"""

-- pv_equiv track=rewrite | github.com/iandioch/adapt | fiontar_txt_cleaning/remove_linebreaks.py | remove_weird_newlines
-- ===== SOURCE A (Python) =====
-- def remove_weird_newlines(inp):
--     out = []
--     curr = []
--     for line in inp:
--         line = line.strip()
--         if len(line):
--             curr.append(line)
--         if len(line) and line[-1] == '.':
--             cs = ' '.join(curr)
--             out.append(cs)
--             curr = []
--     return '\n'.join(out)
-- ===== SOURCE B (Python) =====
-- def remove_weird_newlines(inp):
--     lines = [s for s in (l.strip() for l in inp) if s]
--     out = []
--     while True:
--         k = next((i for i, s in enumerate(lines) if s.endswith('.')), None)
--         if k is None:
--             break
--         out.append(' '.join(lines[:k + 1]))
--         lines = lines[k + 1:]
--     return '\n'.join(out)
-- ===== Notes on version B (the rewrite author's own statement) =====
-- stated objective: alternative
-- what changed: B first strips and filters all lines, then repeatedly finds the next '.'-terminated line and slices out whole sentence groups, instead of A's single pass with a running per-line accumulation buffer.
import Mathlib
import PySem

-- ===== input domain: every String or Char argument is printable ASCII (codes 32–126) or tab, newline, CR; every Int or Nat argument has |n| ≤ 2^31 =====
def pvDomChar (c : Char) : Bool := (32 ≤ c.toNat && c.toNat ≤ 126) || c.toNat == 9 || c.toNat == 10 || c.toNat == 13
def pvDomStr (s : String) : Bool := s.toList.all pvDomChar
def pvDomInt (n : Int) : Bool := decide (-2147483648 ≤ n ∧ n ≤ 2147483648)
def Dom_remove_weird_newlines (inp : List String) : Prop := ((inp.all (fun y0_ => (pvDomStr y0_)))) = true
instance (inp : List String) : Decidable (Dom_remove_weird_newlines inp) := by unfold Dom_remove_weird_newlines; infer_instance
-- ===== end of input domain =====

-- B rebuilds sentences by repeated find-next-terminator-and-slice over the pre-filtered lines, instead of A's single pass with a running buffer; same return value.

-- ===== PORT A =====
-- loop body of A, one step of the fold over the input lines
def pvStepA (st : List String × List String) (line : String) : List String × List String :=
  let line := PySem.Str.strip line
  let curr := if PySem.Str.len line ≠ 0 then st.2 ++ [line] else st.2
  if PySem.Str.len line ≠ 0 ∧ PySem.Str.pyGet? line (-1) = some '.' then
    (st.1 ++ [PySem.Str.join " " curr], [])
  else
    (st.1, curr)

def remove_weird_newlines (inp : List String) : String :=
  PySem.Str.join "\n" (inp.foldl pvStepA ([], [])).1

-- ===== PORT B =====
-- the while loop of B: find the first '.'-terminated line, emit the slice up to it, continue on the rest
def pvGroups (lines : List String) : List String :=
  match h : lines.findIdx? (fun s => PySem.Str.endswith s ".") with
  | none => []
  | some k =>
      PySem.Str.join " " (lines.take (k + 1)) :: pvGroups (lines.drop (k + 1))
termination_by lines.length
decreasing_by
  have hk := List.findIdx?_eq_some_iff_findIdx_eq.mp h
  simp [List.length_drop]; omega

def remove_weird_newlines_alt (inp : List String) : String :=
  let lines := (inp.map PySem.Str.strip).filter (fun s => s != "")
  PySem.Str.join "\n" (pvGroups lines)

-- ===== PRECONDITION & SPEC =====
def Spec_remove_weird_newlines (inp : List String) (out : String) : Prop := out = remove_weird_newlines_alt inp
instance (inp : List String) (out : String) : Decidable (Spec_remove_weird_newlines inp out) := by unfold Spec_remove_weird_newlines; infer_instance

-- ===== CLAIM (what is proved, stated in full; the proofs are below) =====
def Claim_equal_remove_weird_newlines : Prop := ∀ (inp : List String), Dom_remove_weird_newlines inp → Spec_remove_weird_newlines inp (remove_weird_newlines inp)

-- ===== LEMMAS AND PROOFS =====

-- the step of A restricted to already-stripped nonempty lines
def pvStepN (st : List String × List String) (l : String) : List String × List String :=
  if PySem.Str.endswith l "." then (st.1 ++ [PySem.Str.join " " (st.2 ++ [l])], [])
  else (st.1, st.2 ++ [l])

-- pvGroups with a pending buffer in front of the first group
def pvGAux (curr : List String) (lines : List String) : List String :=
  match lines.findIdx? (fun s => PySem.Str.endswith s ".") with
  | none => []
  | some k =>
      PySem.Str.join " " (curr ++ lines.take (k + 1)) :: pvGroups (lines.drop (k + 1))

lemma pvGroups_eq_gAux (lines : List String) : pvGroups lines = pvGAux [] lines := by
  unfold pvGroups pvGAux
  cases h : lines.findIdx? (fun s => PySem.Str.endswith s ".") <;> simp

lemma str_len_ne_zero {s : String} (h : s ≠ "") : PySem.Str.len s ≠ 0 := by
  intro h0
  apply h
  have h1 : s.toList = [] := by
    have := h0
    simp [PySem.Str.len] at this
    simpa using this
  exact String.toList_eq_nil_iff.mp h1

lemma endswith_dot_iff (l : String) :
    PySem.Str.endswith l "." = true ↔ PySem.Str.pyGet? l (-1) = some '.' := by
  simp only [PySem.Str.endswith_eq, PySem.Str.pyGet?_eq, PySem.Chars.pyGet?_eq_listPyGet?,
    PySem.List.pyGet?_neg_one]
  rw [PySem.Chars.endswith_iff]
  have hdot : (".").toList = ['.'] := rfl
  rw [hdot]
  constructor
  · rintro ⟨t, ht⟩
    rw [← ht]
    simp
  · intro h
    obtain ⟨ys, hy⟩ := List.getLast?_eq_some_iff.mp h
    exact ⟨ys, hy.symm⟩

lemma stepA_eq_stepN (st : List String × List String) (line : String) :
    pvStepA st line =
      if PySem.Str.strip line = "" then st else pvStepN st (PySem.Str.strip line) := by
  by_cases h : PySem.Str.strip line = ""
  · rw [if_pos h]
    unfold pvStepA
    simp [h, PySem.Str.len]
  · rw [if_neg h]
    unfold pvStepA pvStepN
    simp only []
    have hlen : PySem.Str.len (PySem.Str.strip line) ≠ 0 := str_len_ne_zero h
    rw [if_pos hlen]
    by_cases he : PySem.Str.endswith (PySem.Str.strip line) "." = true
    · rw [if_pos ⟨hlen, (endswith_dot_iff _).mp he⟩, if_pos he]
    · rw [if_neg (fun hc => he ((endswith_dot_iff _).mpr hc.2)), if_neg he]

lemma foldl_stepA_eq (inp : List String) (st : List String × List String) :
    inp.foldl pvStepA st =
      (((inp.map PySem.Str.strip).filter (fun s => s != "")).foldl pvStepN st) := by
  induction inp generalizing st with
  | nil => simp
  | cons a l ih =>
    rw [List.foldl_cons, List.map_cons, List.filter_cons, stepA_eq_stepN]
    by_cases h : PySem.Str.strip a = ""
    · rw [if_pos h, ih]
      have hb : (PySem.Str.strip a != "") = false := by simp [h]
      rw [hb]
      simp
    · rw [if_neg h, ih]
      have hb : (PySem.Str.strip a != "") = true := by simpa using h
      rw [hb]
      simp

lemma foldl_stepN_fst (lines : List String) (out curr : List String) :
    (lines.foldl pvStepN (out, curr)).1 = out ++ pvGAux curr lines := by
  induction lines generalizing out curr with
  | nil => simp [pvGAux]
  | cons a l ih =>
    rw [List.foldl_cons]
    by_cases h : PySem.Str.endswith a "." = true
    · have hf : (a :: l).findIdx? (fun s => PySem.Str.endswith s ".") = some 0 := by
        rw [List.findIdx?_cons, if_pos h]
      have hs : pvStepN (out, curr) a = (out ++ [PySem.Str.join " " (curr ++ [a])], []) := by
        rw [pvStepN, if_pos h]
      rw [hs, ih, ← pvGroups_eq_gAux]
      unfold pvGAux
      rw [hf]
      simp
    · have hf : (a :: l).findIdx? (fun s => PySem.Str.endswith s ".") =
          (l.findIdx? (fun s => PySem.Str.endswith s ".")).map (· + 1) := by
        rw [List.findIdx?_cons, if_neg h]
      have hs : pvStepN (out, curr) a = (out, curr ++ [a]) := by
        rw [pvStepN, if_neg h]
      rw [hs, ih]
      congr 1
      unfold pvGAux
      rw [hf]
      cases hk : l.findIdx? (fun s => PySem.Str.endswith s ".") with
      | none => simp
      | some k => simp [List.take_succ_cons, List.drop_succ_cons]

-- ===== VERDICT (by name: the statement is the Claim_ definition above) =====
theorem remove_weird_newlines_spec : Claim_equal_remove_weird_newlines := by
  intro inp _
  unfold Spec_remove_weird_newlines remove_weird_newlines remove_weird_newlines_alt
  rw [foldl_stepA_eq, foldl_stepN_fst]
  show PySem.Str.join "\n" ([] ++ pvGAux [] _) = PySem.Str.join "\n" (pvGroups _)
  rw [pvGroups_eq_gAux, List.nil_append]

"""
"""

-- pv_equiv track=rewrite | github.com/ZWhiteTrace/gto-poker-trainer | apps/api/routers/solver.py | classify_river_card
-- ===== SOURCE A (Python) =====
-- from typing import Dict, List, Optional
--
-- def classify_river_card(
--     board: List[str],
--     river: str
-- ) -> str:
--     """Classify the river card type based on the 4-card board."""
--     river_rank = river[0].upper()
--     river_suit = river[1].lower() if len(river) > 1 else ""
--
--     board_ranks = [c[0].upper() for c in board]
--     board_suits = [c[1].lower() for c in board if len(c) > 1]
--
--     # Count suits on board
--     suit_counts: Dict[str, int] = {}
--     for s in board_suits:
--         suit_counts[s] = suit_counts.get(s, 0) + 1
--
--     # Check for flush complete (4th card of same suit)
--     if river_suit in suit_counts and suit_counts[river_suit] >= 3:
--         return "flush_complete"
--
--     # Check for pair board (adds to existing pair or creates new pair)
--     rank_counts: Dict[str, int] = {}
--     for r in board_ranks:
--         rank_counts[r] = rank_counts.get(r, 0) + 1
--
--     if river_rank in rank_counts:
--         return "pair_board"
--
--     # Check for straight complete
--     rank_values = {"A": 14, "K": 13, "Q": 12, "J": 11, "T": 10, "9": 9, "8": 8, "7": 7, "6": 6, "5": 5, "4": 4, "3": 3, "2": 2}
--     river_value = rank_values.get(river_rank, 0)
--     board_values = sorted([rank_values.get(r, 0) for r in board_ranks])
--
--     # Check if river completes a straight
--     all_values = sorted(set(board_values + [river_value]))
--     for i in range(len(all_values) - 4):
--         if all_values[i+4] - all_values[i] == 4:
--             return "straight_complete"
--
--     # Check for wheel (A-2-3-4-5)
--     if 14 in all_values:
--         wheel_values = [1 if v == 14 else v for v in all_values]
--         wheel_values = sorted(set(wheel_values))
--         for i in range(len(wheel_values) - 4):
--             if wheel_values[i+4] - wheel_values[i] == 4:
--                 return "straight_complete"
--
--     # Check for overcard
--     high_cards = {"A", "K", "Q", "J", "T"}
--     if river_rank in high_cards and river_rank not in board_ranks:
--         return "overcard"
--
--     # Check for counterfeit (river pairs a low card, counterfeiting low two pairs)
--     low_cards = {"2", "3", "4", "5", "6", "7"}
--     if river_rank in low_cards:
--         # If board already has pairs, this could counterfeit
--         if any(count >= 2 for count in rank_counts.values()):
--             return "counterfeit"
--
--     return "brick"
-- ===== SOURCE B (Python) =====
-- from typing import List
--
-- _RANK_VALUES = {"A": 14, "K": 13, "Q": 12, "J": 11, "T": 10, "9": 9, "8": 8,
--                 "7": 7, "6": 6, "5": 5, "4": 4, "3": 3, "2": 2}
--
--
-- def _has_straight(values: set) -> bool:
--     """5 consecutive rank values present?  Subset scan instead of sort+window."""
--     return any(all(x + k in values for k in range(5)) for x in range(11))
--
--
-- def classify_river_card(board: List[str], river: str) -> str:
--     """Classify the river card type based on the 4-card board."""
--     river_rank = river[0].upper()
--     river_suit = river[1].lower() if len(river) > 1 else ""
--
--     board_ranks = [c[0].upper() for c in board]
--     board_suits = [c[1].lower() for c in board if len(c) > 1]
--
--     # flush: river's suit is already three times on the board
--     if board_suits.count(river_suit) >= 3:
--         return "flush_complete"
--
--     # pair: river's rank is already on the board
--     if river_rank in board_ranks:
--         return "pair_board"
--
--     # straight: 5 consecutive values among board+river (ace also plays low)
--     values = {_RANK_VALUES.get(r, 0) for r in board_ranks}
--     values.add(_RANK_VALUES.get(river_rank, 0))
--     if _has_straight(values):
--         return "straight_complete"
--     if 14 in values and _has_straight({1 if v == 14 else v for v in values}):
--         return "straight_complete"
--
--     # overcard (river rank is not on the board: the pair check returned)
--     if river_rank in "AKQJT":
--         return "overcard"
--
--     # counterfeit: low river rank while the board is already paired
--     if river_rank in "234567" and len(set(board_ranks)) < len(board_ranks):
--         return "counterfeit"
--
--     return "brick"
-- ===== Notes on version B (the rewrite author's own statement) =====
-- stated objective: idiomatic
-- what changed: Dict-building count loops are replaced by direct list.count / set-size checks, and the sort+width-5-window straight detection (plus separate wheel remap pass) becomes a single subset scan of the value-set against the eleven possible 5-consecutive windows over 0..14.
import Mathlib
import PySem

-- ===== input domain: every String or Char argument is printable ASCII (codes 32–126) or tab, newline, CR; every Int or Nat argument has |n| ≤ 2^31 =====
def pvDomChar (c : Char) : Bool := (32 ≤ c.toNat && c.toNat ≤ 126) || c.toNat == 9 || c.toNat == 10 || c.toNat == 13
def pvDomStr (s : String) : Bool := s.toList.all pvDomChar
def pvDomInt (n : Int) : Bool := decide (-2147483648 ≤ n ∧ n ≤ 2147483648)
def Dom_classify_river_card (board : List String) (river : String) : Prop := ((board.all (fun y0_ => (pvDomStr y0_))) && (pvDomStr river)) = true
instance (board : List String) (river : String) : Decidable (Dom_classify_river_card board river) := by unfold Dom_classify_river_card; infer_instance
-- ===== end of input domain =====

"""

- Instructions to follow:
In the listing above, locate the line with "rintro ⟨t, ht⟩" and the line with "rw [List.findIdx?_cons, if_neg h]", then extract exactly those lines and every line between them, and nothing more.

- Task solution:
  · rintro ⟨t, ht⟩
    rw [← ht]
    simp
  · intro h
    obtain ⟨ys, hy⟩ := List.getLast?_eq_some_iff.mp h
    exact ⟨ys, hy.symm⟩

lemma stepA_eq_stepN (st : List String × List String) (line : String) :
    pvStepA st line =
      if PySem.Str.strip line = "" then st else pvStepN st (PySem.Str.strip line) := by
  by_cases h : PySem.Str.strip line = ""
  · rw [if_pos h]
    unfold pvStepA
    simp [h, PySem.Str.len]
  · rw [if_neg h]
    unfold pvStepA pvStepN
    simp only []
    have hlen : PySem.Str.len (PySem.Str.strip line) ≠ 0 := str_len_ne_zero h
    rw [if_pos hlen]
    by_cases he : PySem.Str.endswith (PySem.Str.strip line) "." = true
    · rw [if_pos ⟨hlen, (endswith_dot_iff _).mp he⟩, if_pos he]
    · rw [if_neg (fun hc => he ((endswith_dot_iff _).mpr hc.2)), if_neg he]

lemma foldl_stepA_eq (inp : List String) (st : List String × List String) :
    inp.foldl pvStepA st =
      (((inp.map PySem.Str.strip).filter (fun s => s != "")).foldl pvStepN st) := by
  induction inp generalizing st with
  | nil => simp
  | cons a l ih =>
    rw [List.foldl_cons, List.map_cons, List.filter_cons, stepA_eq_stepN]
    by_cases h : PySem.Str.strip a = ""
    · rw [if_pos h, ih]
      have hb : (PySem.Str.strip a != "") = false := by simp [h]
      rw [hb]
      simp
    · rw [if_neg h, ih]
      have hb : (PySem.Str.strip a != "") = true := by simpa using h
      rw [hb]
      simp

lemma foldl_stepN_fst (lines : List String) (out curr : List String) :
    (lines.foldl pvStepN (out, curr)).1 = out ++ pvGAux curr lines := by
  induction lines generalizing out curr with
  | nil => simp [pvGAux]
  | cons a l ih =>
    rw [List.foldl_cons]
    by_cases h : PySem.Str.endswith a "." = true
    · have hf : (a :: l).findIdx? (fun s => PySem.Str.endswith s ".") = some 0 := by
        rw [List.findIdx?_cons, if_pos h]
      have hs : pvStepN (out, curr) a = (out ++ [PySem.Str.join " " (curr ++ [a])], []) := by
        rw [pvStepN, if_pos h]
      rw [hs, ih, ← pvGroups_eq_gAux]
      unfold pvGAux
      rw [hf]
      simp
    · have hf : (a :: l).findIdx? (fun s => PySem.Str.endswith s ".") =
          (l.findIdx? (fun s => PySem.Str.endswith s ".")).map (· + 1) := by
        rw [List.findIdx?_cons, if_neg h]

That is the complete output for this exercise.